Scar Tissue
I’ve often wondered as to what makes me the person I am today. What makes me unique from the people who have been in my life, is it the way I was raised, what religion I followed, or who my friends are? The answer to all of these is “Yes” but the one that Anthony Kiedis pointed out in his biography, “Scar Tissue” may have the most impact of them all, not so much on ourselves but how others view me. Kiedis believed that his life experiences and actions shaped him and made him different from others. I never really thought of my past experiences determining who I am today. I agree that they have an influence how who I’ve become but I shouldn’t be judged on my past experiences alone be the image of who I am, I’ve made mistakes in my life but that doesn’t mean I’m a bad person, and the same goes for Anthony Kiedis.
Being a fan of the Red Hot Chili Peppers (Kiedis is the lead singer and songwriter) I knew Kiedis didn’t have what I consider a normal life. He dealt with experiences throughout his life that most people will never even come close to. He started doing drugs by the time he was thirteen, often stayed out late in the sleazy clubs of Los Angeles as a teenager with his father, or was homeless for a while in his twenties, just to name a few. His life was a time bomb just waiting to go off, but he somehow always managed to battle though and evade what seemed like an inevitable young death. I know that I’d judge this person based on what they’ve done, and I now know it’s wrong, even though I’ve continued to judge others. Anthony looked like a mess during his drug use with long hair, sunken eyes, and a body that was clearly withering away. Though these don’t make Kiedis any less of a person, he knew what he was doing was wrong, and throughout the book we see his compassion blossom as does his fame. He always tried to put his friends and the band first, but would often do drugs and miss practice, and he knew he had to stop before it consumed him, he won a few battles but the war seemed endless. As he became a star he used his fame to benefit others across the world, with many benefit concerts such as one for Huntington Disease because they had a friend whose suffered from it, and others for the freedom of Tibet, with countless others to help world that weren’t mentioned in his biography. I’d never think anyone who went through all the ordeals Kiedis has would turn out to be such a great man and inspire millions.
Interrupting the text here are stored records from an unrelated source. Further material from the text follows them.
-- pv_equiv track=rewrite | github.com/Marshal1101/DataStructure-Algorithm-Study | programmers/04_brute_force_01_mock_exam.py | solution
-- ===== SOURCE A (Python) =====
-- from collections import deque
--
-- def solution(answers):
--     answer = []
--     check = deque(answers)
--     student1 = deque([1, 2, 3, 4, 5])
--     student2 = deque([2, 1, 2, 3, 2, 4, 2, 5])
--     student3 = deque([3, 3, 1, 1, 2, 2, 4, 4, 5, 5])
--     std1_point = 0
--     std2_point = 0
--     std3_point = 0
--     while check :
--         ans = check.popleft()
--         std1_ans = student1.popleft()
--         std2_ans = student2.popleft()
--         std3_ans = student3.popleft()
--
--         if ans == std1_ans :
--             std1_point += 1
--         if ans == std2_ans :
--             std2_point += 1
--         if ans == std3_ans :
--             std3_point += 1
--
--         student1.append(std1_ans)
--         student2.append(std2_ans)
--         student3.append(std3_ans)
--
--     max_point = max(std1_point, std2_point, std3_point)
--     if max_point == std1_point :
--         answer.append(1)
--     if max_point == std2_point :
--         answer.append(2)
--     if max_point == std3_point :
--         answer.append(3)
--     return answer
-- ===== SOURCE B (Python) =====
-- def score(answers, pattern):
--     n = len(pattern)
--     return sum(1 for i, a in enumerate(answers) if a == pattern[i % n])
--
-- def solution(answers):
--     p1 = score(answers, [1, 2, 3, 4, 5])
--     p2 = score(answers, [2, 1, 2, 3, 2, 4, 2, 5])
--     p3 = score(answers, [3, 3, 1, 1, 2, 2, 4, 4, 5, 5])
--     best = max(p1, p2, p3)
--     return [s for s, p in ((1, p1), (2, p2), (3, p3)) if p == best]
-- ===== Notes on version B (the rewrite author's own statement) =====
-- stated objective: idiomatic
-- what changed: Replaces the single fused loop over three rotating deques (popleft/append state) with three independent stateless passes, each scoring one fixed pattern by modular indexing (pattern[i % n]), then a comprehension over the three (student, points) pairs.
import Mathlib
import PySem

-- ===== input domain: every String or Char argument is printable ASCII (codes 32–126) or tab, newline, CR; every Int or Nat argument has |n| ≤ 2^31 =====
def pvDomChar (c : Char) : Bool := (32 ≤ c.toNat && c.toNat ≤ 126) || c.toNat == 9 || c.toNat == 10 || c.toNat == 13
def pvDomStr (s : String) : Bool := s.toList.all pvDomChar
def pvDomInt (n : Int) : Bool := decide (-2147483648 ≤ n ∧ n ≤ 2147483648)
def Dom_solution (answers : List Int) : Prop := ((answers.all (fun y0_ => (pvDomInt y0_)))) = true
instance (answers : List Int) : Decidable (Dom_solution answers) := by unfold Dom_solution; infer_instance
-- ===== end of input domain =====

-- B replaces A's fused loop over three rotating deques by three independent
-- stateless scans with modular pattern indexing (objective: idiomatic).

-- ===== PORT A =====
-- the while loop: pop an answer and the head of each deque, compare, re-append the head.
-- The `| _, _, _` branch is unreachable: the deques are nonempty literals and rotation
-- preserves nonemptiness (Python's popleft would raise only on an empty deque).
def solutionLoop : List Int → List Int → List Int → List Int → Int → Int → Int → Int × Int × Int
  | [], _, _, _, p1, p2, p3 => (p1, p2, p3)
  | a :: rest, d1, d2, d3, p1, p2, p3 =>
    match d1, d2, d3 with
    | h1 :: t1, h2 :: t2, h3 :: t3 =>
      solutionLoop rest (t1 ++ [h1]) (t2 ++ [h2]) (t3 ++ [h3])
        (if a = h1 then p1 + 1 else p1)
        (if a = h2 then p2 + 1 else p2)
        (if a = h3 then p3 + 1 else p3)
    | _, _, _ => (p1, p2, p3)

def solution (answers : List Int) : List Int :=
  let r := solutionLoop answers [1, 2, 3, 4, 5] [2, 1, 2, 3, 2, 4, 2, 5]
             [3, 3, 1, 1, 2, 2, 4, 4, 5, 5] 0 0 0
  let maxPoint := max r.1 (max r.2.1 r.2.2)
  ((if maxPoint = r.1 then [(1 : Int)] else []) ++
   (if maxPoint = r.2.1 then [2] else []) ++
   (if maxPoint = r.2.2 then [3] else []))

-- ===== PORT B =====
-- score(answers, pattern): sum over enumerate(answers) of (a == pattern[i % n]);
-- i % n is always a valid nonnegative index (n > 0), so getD is exact here.
def scoreAlt : List Int → List Int → Nat → Int
  | [], _, _ => 0
  | a :: rest, pat, i =>
    (if a = pat.getD (i % pat.length) 0 then 1 else 0) + scoreAlt rest pat (i + 1)

def solution_alt (answers : List Int) : List Int :=
  let p1 := scoreAlt answers [1, 2, 3, 4, 5] 0
  let p2 := scoreAlt answers [2, 1, 2, 3, 2, 4, 2, 5] 0
  let p3 := scoreAlt answers [3, 3, 1, 1, 2, 2, 4, 4, 5, 5] 0
  let best := max p1 (max p2 p3)
  ([((1 : Int), p1), (2, p2), (3, p3)].filter (fun sp => sp.2 == best)).map Prod.fst

-- ===== PRECONDITION & SPEC =====
def Spec_solution (answers : List Int) (out : List Int) : Prop := out = solution_alt answers
instance (answers : List Int) (out : List Int) : Decidable (Spec_solution answers out) := by unfold Spec_solution; infer_instance

-- ===== CLAIM (what is proved, stated in full; the proofs are below) =====
def Claim_equal_solution : Prop := ∀ (answers : List Int), Dom_solution answers → Spec_solution answers (solution answers)

-- ===== LEMMAS AND PROOFS =====

-- rotating the pattern one step left shifts the cyclic index by one
theorem getD_rotl (h : Int) (t : List Int) (j : Nat) (hj : j < t.length + 1) :
    (t ++ [h]).getD j 0 = (h :: t).getD ((j + 1) % (t.length + 1)) 0 := by
  rcases Nat.lt_or_ge j t.length with hlt | hge
  · rw [List.getD_append _ _ _ _ hlt, Nat.mod_eq_of_lt (by omega)]
    simp [List.getD, hlt]
  · have hj' : j = t.length := by omega
    subst hj'
    simp [List.getD]

theorem scoreAlt_rot (check : List Int) (h : Int) (t : List Int) (i : Nat) :
    scoreAlt check (t ++ [h]) i = scoreAlt check (h :: t) (i + 1) := by
  induction check generalizing i with
  | nil => rfl
  | cons a rest ih =>
    have hn : 0 < t.length + 1 := Nat.succ_pos _
    have hidx : (t ++ [h]).getD (i % (t ++ [h]).length) 0
        = (h :: t).getD ((i + 1) % (h :: t).length) 0 := by
      have hl : (t ++ [h]).length = t.length + 1 := by simp
      rw [hl]
      rw [getD_rotl h t (i % (t.length + 1)) (Nat.mod_lt _ hn)]
      rw [Nat.mod_add_mod]
      simp
    simp only [scoreAlt, hidx, ih]

theorem loop_inv (check : List Int) :
    ∀ (d1 d2 d3 : List Int) (p1 p2 p3 : Int), d1 ≠ [] → d2 ≠ [] → d3 ≠ [] →
    solutionLoop check d1 d2 d3 p1 p2 p3 =
      (p1 + scoreAlt check d1 0, p2 + scoreAlt check d2 0, p3 + scoreAlt check d3 0) := by
  induction check with
  | nil => intro d1 d2 d3 p1 p2 p3 _ _ _; simp [solutionLoop, scoreAlt]
  | cons a rest ih =>
    intro d1 d2 d3 p1 p2 p3 h1 h2 h3
    obtain ⟨x1, t1, rfl⟩ := List.exists_cons_of_ne_nil h1
    obtain ⟨x2, t2, rfl⟩ := List.exists_cons_of_ne_nil h2
    obtain ⟨x3, t3, rfl⟩ := List.exists_cons_of_ne_nil h3
    rw [show solutionLoop (a :: rest) (x1 :: t1) (x2 :: t2) (x3 :: t3) p1 p2 p3 =
        solutionLoop rest (t1 ++ [x1]) (t2 ++ [x2]) (t3 ++ [x3])
          (if a = x1 then p1 + 1 else p1) (if a = x2 then p2 + 1 else p2)
          (if a = x3 then p3 + 1 else p3) from rfl]
    rw [ih _ _ _ _ _ _ (by simp) (by simp) (by simp)]
    rw [scoreAlt_rot, scoreAlt_rot, scoreAlt_rot]
    simp only [scoreAlt, List.getD_cons_zero, Nat.zero_mod]
    refine Prod.ext ?_ (Prod.ext ?_ ?_) <;> simp <;> split_ifs <;> ring

theorem pick (s1 s2 s3 : Int) :
    (if max s1 (max s2 s3) = s1 then [(1 : Int)] else []) ++
    (if max s1 (max s2 s3) = s2 then [2] else []) ++
    (if max s1 (max s2 s3) = s3 then [3] else [])
    = ([((1 : Int), s1), (2, s2), (3, s3)].filter
        (fun sp => sp.2 == max s1 (max s2 s3))).map Prod.fst := by
  have h1 : (s1 = max s1 (max s2 s3)) ↔ (max s1 (max s2 s3) = s1) := eq_comm
  have h2 : (s2 = max s1 (max s2 s3)) ↔ (max s1 (max s2 s3) = s2) := eq_comm
  have h3 : (s3 = max s1 (max s2 s3)) ↔ (max s1 (max s2 s3) = s3) := eq_comm
  simp only [List.filter_cons, List.filter_nil, beq_iff_eq, h1, h2, h3]
  split_ifs <;> simp

-- ===== VERDICT (by name: the statement is the Claim_ definition above) =====
theorem solution_spec : Claim_equal_solution := by
  intro answers _
  unfold Spec_solution solution solution_alt
  rw [loop_inv answers _ _ _ 0 0 0 (by simp) (by simp) (by simp)]
  simp only [zero_add]
  exact pick _ _ _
I have led a almost exact opposite life of Anthony. I’ve always had friends and family there to support me, I have a strong faith, and have never even had an encounter to the drug world that he lived every day. But like Anthony I believe I’ve been judged for my actions and experiences in the past and present. I think people who don’t take the time to know me see me as one of those kids who is always trying to deal with the problems immediately and can’t just mellow out and be fun, but I’m actually quite good at both. People my age like to rock and roll all night and party everyday, but I feel because of the position I’ve put myself in with my faith, and organizations like student council, that I’m held to higher expectations. I’m not saying I don’t enjoy being held to a higher expectation but I wish others could see that there is more to me than my actions perseve. Like everyone else I make mistakes, but the faults in a life like mine are more noticable compared to Anthony’s which was composed of faults. In my life I’ve attempted to build up a positive reputation for myself, so when I’m discovered in a negative experience or doing something wrong, I’d take more heat than someone who is expected to be doing wrong.
There are many different parts that build who I am. Every individual has different expereinces that make them unique, and thats what makes our world just awesome. If all people experienced the same life ordeals then it would be like living in a world of robots, with limited distinction among the collective. Even the negative experiences in our life can have a positive result later in life. I know being diagnosed with diabetes doesn’t seem to have many opportunities to be seen as positive, but since I’ve had to live with this disease it has taught me to be more responsible. Both good and bad experiences in my life make me unique based on how I deal with them, I wouldn’t be the same person if I didn’t learn from my mistakes, or didn’t take responsibility in my life.
As individuals we have to learn to not judge a book by it’s cover. I can’t learn enough about a person by just observing their actions and appearance, to understand who they really are. I know I’m guilty of judging others before I get to know them based on their actions. As I stated previously, I don’t want to be judged for the experiences in my life, so it’s not fair that I judge others for what they do, as the bible states “Judge not lest ye be judged - Matthew 7:1″. Meaning that if I judge people I’ll be judged in return. Idealists dream of a world were all individual are free from the judgement of others, but I never see this dream becoming reality. Until the day I can embrace the world as Anthony Kiedis did I feel I will contiue to judge people, and be judged in return. Anthony didn’t care what people thought of him as he battled through life sporting crazy hair, always doing what he wanted to no matter how others perseved it, and rocking our in ridiculous attire, or none at all. I’m not saying I aspire to have the same life experiences as Anthony, but I do aspire to have the same carefree personality free from judgement.